What to do:
Wherever the word "scan" occurs in the lines below, copy the whole line.

Stored items:
- Opening Delimiter -

-- pv_equiv track=rewrite | github.com/nv-action/vllm-benchmarks | .github/workflows/scripts/bisect_helper.py | _parse_block_scalar
-- ===== SOURCE A (Python) =====
-- def _line_indent(line: str) -> int:
--     return len(line) - len(line.lstrip(" "))
--
-- def _parse_block_scalar(lines: list[str], start: int, indent: int) -> tuple[str, int]:
--     collected: list[str] = []
--     i = start
--     while i < len(lines):
--         raw = lines[i]
--         stripped = raw.strip()
--         current_indent = _line_indent(raw)
--         if stripped == "":
--             collected.append("")
--             i += 1
--             continue
--         if current_indent < indent:
--             break
--         collected.append(raw[indent:])
--         i += 1
--     return "\n".join(collected).rstrip(), i
-- ===== SOURCE B (Python) =====
-- def _line_indent(line: str) -> int:
--     return len(line) - len(line.lstrip(" "))
--
-- def _parse_block_scalar(lines: list[str], start: int, indent: int) -> tuple[str, int]:
--     n = len(lines)
--     i = next((j for j in range(start, n)
--               if lines[j].strip() and _line_indent(lines[j]) < indent),
--              max(start, n))
--     collected = ["" if not lines[j].strip() else lines[j][indent:]
--                  for j in range(start, i)]
--     return "\n".join(collected).rstrip(), i
-- ===== Notes on version B (the rewrite author's own statement) =====
-- stated objective: simpler
-- what changed: B splits A's single interleaved while-loop-with-accumulator into boundary detection (a generator search for the first non-blank line dedented below `indent`) followed by a list comprehension extracting the block's content.
import Mathlib
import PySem

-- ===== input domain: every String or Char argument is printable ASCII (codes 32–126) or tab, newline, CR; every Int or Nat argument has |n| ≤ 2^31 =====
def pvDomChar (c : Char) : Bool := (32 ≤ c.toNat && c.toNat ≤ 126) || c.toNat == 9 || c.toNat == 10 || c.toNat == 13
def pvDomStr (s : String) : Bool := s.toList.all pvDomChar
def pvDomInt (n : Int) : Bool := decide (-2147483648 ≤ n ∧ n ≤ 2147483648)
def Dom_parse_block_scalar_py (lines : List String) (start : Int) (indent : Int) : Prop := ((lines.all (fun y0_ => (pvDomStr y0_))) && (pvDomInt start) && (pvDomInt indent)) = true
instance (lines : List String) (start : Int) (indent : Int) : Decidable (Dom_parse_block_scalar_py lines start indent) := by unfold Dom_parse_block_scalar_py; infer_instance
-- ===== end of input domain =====

-- B separates boundary detection (first non-blank line dedented below `indent`) from content
-- extraction (one comprehension over the block) instead of interleaving them in A's single
-- while-loop with an accumulator; objective: simpler.

-- ===== PORT A =====
-- port of _line_indent: len(line) - len(line.lstrip(" ")); lstrip(" ") (strip ONLY spaces) is
-- ported by hand as dropWhile (· == ' ') on the character list — exact for every string.
def line_indent_py (line : String) : Int :=
  PySem.Str.len line - ((line.toList.dropWhile (· == ' ')).length : Int)

-- the while-loop of A: state (collected, i); lines[i] via pyGetD (under Pre_ the index is
-- always in range, so the default is never read)
def parse_block_scalar_go (lines : List String) (indent : Int) (i : Int)
    (collected : List String) : List String × Int :=
  if _h : i < (lines.length : Int) then
    let raw := PySem.List.pyGetD lines i ""
    let stripped := PySem.Str.strip raw
    let current_indent := line_indent_py raw
    if stripped == "" then
      parse_block_scalar_go lines indent (i + 1) (collected ++ [""])
    else if current_indent < indent then
      (collected, i)
    else
      parse_block_scalar_go lines indent (i + 1) (collected ++ [PySem.Str.slice raw (some indent) none])
  else (collected, i)
termination_by ((lines.length : Int) - i).toNat
decreasing_by all_goals omega

def parse_block_scalar_py (lines : List String) (start : Int) (indent : Int) : String × Int :=
  let r := parse_block_scalar_go lines indent start []
  (PySem.Str.rstrip (PySem.Str.join "\n" r.1), r.2)

-- ===== PORT B =====
-- the boundary predicate of B: a non-blank line indented less than `indent`
def parse_block_scalar_stop (lines : List String) (indent : Int) (j : Int) : Bool :=
  let raw := PySem.List.pyGetD lines j ""
  PySem.Str.strip raw != "" && decide (line_indent_py raw < indent)

def parse_block_scalar_py_alt (lines : List String) (start : Int) (indent : Int) : String × Int :=
  let n : Int := lines.length
  let i : Int := ((PySem.List.pyRange start n 1).find? (parse_block_scalar_stop lines indent)).getD (max start n)
  let collected : List String := (PySem.List.pyRange start i 1).map (fun j =>
    let raw := PySem.List.pyGetD lines j ""
    if PySem.Str.strip raw == "" then "" else PySem.Str.slice raw (some indent) none)
  (PySem.Str.rstrip (PySem.Str.join "\n" collected), i)

-- ===== PRECONDITION & SPEC =====
-- Pre_ excludes exactly the inputs on which the Python A raises IndexError: start < -len(lines)
-- (then lines[start] is out of range on the first iteration). Everywhere A returns, B matches.
def Pre_parse_block_scalar_py (lines : List String) (start : Int) (indent : Int) : Prop :=
  -(lines.length : Int) ≤ start
instance (lines : List String) (start : Int) (indent : Int) : Decidable (Pre_parse_block_scalar_py lines start indent) := by unfold Pre_parse_block_scalar_py; infer_instance

def pvWitness_parse_block_scalar_py : List String × Int × Int := (["a:", "  b", "  c", "d"], 1, 2)

def Spec_parse_block_scalar_py (lines : List String) (start : Int) (indent : Int) (out : String × Int) : Prop := out = parse_block_scalar_py_alt lines start indent
instance (lines : List String) (start : Int) (indent : Int) (out : String × Int) : Decidable (Spec_parse_block_scalar_py lines start indent out) := by unfold Spec_parse_block_scalar_py; infer_instance

-- ===== CLAIM (what is proved, stated in full; the proofs are below) =====
def Claim_equal_parse_block_scalar_py : Prop := ∀ (lines : List String) (start : Int) (indent : Int), Dom_parse_block_scalar_py lines start indent → Pre_parse_block_scalar_py lines start indent → Spec_parse_block_scalar_py lines start indent (parse_block_scalar_py lines start indent)

-- ===== LEMMAS AND PROOFS =====

-- the end index B computes when the scan begins at i (for i ≤ n the default max is n)
def pbsEnd (lines : List String) (indent : Int) (i : Int) : Int :=
  ((PySem.List.pyRange i (lines.length : Int) 1).find? (parse_block_scalar_stop lines indent)).getD (lines.length : Int)

-- the per-line mapping B applies to the block's lines
def pbsLine (lines : List String) (indent : Int) (j : Int) : String :=
  let raw := PySem.List.pyGetD lines j ""
  if PySem.Str.strip raw == "" then "" else PySem.Str.slice raw (some indent) none

theorem pbsEnd_bounds (lines : List String) (indent : Int) (i : Int)
    (hi : i ≤ (lines.length : Int)) :
    i ≤ pbsEnd lines indent i ∧ pbsEnd lines indent i ≤ (lines.length : Int) := by
  unfold pbsEnd
  cases hf : (PySem.List.pyRange i (lines.length : Int) 1).find? (parse_block_scalar_stop lines indent) with
  | none => simp [hi]
  | some j =>
    have hm := List.mem_of_find?_eq_some hf
    rw [PySem.List.mem_pyRange_one] at hm
    simp [hm.1, le_of_lt hm.2]

theorem pbsEnd_cons_true (lines : List String) (indent : Int) (i : Int)
    (hlt : i < (lines.length : Int))
    (h : parse_block_scalar_stop lines indent i = true) :
    pbsEnd lines indent i = i := by
  unfold pbsEnd
  rw [PySem.List.pyRange_one_cons hlt]
  simp [List.find?, h]

theorem pbsEnd_cons_false (lines : List String) (indent : Int) (i : Int)
    (hlt : i < (lines.length : Int))
    (h : parse_block_scalar_stop lines indent i = false) :
    pbsEnd lines indent i = pbsEnd lines indent (i + 1) := by
  unfold pbsEnd
  rw [PySem.List.pyRange_one_cons hlt]
  simp [List.find?, h]

-- main invariant: A's loop from index i with accumulator acc produces exactly acc followed by
-- B's per-line images of the block [i, pbsEnd i), and stops at pbsEnd i
theorem go_eq (lines : List String) (indent : Int) :
    ∀ (k : Nat) (i : Int) (acc : List String), i ≤ (lines.length : Int) →
      ((lines.length : Int) - i).toNat = k →
      parse_block_scalar_go lines indent i acc =
        (acc ++ (PySem.List.pyRange i (pbsEnd lines indent i) 1).map (pbsLine lines indent),
         pbsEnd lines indent i) := by
  intro k
  induction k with
  | zero =>
    intro i acc hi hk
    have hin : i = (lines.length : Int) := by omega
    subst hin
    rw [parse_block_scalar_go]
    have he : pbsEnd lines indent (lines.length : Int) = (lines.length : Int) := by
      unfold pbsEnd
      rw [PySem.List.pyRange_one_eq_nil le_rfl]
      simp
    simp [he, PySem.List.pyRange_one_eq_nil le_rfl]
  | succ k ih =>
    intro i acc hi hk
    have hlt : i < (lines.length : Int) := by omega
    rw [parse_block_scalar_go]
    simp only [hlt, dif_pos]
    by_cases hs : PySem.Str.strip (PySem.List.pyGetD lines i "") == ""
    · -- blank line: falls through in both versions
      have hstop : parse_block_scalar_stop lines indent i = false := by
        unfold parse_block_scalar_stop
        simp only [Bool.and_eq_false_iff]
        left
        simpa using hs
      have he := pbsEnd_cons_false lines indent i hlt hstop
      have hb := pbsEnd_bounds lines indent (i + 1) (by omega)
      have hrec := ih (i + 1) (acc ++ [""]) (by omega) (by omega)
      simp only [hs, if_pos]
      rw [hrec, he]
      have hcons : PySem.List.pyRange i (pbsEnd lines indent (i + 1)) 1 =
          i :: PySem.List.pyRange (i + 1) (pbsEnd lines indent (i + 1)) 1 :=
        PySem.List.pyRange_one_cons (by omega)
      rw [hcons]
      simp [pbsLine, (by simpa using hs : PySem.Str.strip (PySem.List.pyGetD lines i "") = "")]
    · by_cases hc : line_indent_py (PySem.List.pyGetD lines i "") < indent
      · -- dedented non-blank line: the boundary
        have hstop : parse_block_scalar_stop lines indent i = true := by
          unfold parse_block_scalar_stop
          simp only [Bool.and_eq_true, bne_iff_ne, ne_eq, decide_eq_true_eq]
          exact ⟨by simpa using hs, hc⟩
        have he := pbsEnd_cons_true lines indent i hlt hstop
        simp [hs, hc, he, PySem.List.pyRange_one_eq_nil (le_refl i)]
      · -- content line
        have hstop : parse_block_scalar_stop lines indent i = false := by
          unfold parse_block_scalar_stop
          simp only [Bool.and_eq_false_iff, decide_eq_false_iff_not]
          right
          exact hc
        have he := pbsEnd_cons_false lines indent i hlt hstop
        have hb := pbsEnd_bounds lines indent (i + 1) (by omega)
        have hrec := ih (i + 1) (acc ++ [PySem.Str.slice (PySem.List.pyGetD lines i "") (some indent) none]) (by omega) (by omega)
        simp only [hs, hc, if_false]
        rw [hrec, he]
        have hcons : PySem.List.pyRange i (pbsEnd lines indent (i + 1)) 1 =
            i :: PySem.List.pyRange (i + 1) (pbsEnd lines indent (i + 1)) 1 :=
          PySem.List.pyRange_one_cons (by omega)
        rw [hcons]
        have hs' : ¬ PySem.Str.strip (PySem.List.pyGetD lines i "") = "" := by simpa using hs
        simp [pbsLine, hs']

-- ===== VERDICT (by name: the statement is the Claim_ definition above) =====
theorem parse_block_scalar_py_spec : Claim_equal_parse_block_scalar_py := by
  intro lines start indent _hdom _hpre
  unfold Spec_parse_block_scalar_py
  unfold parse_block_scalar_py parse_block_scalar_py_alt
  by_cases hle : start ≤ (lines.length : Int)
  · -- the scan runs from start; the default of B's search is n
    have hmax : max start (lines.length : Int) = (lines.length : Int) := by omega
    have h := go_eq lines indent ((lines.length : Int) - start).toNat start [] hle rfl
    rw [h]
    simp only [hmax]
    rfl
  · -- start past the end: A's loop body never runs; B's range is empty and the default is start
    have hmax : max start (lines.length : Int) = start := by omega
    rw [parse_block_scalar_go]
    simp only [dif_neg (by omega : ¬ start < (lines.length : Int))]
    rw [PySem.List.pyRange_one_eq_nil (by omega : (lines.length : Int) ≤ start)]
    simp only [List.find?_nil, Option.getD_none, hmax]
    rw [PySem.List.pyRange_one_eq_nil (le_refl start)]
    simp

- Closing Delimiter -

Solution for this problem:
-- the end index B computes when the scan begins at i (for i ≤ n the default max is n)
  · -- the scan runs from start; the default of B's search is n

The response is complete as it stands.